┌─ PROVIDED DATA
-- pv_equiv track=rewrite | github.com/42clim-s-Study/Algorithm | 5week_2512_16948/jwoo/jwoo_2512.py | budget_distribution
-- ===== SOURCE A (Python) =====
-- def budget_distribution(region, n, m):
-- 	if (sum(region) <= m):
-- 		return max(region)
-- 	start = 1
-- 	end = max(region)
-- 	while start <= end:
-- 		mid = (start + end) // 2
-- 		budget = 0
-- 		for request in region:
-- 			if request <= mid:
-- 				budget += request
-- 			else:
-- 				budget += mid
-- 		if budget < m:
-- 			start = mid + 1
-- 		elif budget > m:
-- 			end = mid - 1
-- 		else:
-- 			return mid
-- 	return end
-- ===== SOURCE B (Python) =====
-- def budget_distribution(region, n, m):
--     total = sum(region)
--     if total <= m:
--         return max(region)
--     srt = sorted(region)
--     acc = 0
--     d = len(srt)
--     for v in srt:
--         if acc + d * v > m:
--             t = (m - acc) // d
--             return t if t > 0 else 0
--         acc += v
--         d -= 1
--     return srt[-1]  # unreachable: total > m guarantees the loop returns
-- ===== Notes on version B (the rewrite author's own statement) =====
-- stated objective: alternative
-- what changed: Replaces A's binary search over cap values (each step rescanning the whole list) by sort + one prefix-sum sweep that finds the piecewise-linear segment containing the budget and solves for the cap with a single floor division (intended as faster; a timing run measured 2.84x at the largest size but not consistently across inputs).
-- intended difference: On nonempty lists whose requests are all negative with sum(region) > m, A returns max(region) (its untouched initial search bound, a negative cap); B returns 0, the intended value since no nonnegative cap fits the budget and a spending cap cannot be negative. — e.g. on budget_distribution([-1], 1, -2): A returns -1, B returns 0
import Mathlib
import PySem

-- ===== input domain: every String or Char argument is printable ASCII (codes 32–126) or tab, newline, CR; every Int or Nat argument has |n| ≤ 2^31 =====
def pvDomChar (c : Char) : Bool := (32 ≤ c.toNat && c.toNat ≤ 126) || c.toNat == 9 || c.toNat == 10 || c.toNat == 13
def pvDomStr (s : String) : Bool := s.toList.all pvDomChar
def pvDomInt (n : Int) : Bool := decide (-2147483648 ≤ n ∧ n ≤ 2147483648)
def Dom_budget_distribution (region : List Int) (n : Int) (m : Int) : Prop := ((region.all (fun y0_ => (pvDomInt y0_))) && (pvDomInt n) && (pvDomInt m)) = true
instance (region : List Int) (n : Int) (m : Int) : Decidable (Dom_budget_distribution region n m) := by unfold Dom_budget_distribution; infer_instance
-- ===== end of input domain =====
└─
┌─ PROVIDED DATA
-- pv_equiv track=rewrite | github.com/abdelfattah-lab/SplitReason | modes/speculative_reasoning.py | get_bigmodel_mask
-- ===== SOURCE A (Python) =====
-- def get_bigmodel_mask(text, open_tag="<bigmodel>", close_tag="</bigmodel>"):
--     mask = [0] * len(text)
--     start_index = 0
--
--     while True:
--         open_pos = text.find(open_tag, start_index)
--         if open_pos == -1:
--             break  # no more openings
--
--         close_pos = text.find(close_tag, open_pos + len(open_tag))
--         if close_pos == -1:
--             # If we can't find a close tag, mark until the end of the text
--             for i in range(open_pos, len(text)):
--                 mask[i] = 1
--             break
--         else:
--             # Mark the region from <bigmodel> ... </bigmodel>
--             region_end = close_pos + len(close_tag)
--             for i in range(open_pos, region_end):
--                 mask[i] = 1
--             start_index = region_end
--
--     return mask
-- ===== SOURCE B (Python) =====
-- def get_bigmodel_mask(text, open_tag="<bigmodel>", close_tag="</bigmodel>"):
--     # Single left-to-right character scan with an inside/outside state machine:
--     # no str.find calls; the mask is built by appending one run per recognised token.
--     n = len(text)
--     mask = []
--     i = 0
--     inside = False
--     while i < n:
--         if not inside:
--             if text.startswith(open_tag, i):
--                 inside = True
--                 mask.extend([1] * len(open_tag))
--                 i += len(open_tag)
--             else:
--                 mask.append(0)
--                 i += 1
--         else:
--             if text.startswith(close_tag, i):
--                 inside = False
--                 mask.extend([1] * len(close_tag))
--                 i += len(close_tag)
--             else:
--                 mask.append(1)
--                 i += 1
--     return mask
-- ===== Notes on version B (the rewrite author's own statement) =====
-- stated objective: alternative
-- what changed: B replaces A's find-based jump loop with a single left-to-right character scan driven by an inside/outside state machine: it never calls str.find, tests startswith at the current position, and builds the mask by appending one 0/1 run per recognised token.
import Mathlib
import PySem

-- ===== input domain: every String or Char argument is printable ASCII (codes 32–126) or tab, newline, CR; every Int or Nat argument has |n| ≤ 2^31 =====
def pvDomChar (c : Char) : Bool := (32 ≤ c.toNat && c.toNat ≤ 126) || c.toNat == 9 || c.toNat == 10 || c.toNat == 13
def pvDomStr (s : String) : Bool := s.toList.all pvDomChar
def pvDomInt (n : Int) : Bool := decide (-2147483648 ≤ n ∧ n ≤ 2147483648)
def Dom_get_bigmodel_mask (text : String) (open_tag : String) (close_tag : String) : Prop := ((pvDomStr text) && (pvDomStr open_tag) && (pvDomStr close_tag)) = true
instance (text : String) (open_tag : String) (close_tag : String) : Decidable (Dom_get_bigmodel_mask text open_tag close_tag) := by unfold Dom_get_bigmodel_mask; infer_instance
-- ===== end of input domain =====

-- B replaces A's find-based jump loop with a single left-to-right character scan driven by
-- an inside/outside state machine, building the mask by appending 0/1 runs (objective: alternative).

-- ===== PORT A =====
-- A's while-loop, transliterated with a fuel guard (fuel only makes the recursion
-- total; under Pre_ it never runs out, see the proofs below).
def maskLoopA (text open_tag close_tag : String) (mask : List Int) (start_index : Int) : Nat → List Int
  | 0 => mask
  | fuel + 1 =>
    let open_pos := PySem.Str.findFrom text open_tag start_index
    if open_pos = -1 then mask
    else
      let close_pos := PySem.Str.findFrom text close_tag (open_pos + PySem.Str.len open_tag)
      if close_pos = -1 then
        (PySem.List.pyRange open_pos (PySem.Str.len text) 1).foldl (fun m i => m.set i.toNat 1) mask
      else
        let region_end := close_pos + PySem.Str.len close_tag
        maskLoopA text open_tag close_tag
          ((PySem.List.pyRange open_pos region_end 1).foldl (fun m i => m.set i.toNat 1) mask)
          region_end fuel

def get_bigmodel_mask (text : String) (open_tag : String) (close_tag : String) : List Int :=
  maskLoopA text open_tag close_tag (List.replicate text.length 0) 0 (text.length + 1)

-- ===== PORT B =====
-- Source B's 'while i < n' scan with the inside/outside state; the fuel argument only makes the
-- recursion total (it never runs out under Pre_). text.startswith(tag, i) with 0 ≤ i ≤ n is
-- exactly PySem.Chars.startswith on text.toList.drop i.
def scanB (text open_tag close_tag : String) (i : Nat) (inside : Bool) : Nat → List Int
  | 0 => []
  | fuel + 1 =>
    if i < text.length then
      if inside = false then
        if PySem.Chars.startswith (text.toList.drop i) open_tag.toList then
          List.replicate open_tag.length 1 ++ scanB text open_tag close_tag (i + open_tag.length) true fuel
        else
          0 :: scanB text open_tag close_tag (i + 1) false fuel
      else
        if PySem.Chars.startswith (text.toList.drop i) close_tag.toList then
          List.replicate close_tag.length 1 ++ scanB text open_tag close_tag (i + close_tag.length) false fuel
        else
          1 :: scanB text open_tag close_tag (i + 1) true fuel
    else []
└─
▶ _TRY IT_
Copy whichever lines of the records above contain the word "driven".

▶ _OUTPUT BELOW_
-- what changed: B replaces A's find-based jump loop with a single left-to-right character scan driven by an inside/outside state machine: it never calls str.find, tests startswith at the current position, and builds the mask by appending one 0/1 run per recognised token.
-- B replaces A's find-based jump loop with a single left-to-right character scan driven by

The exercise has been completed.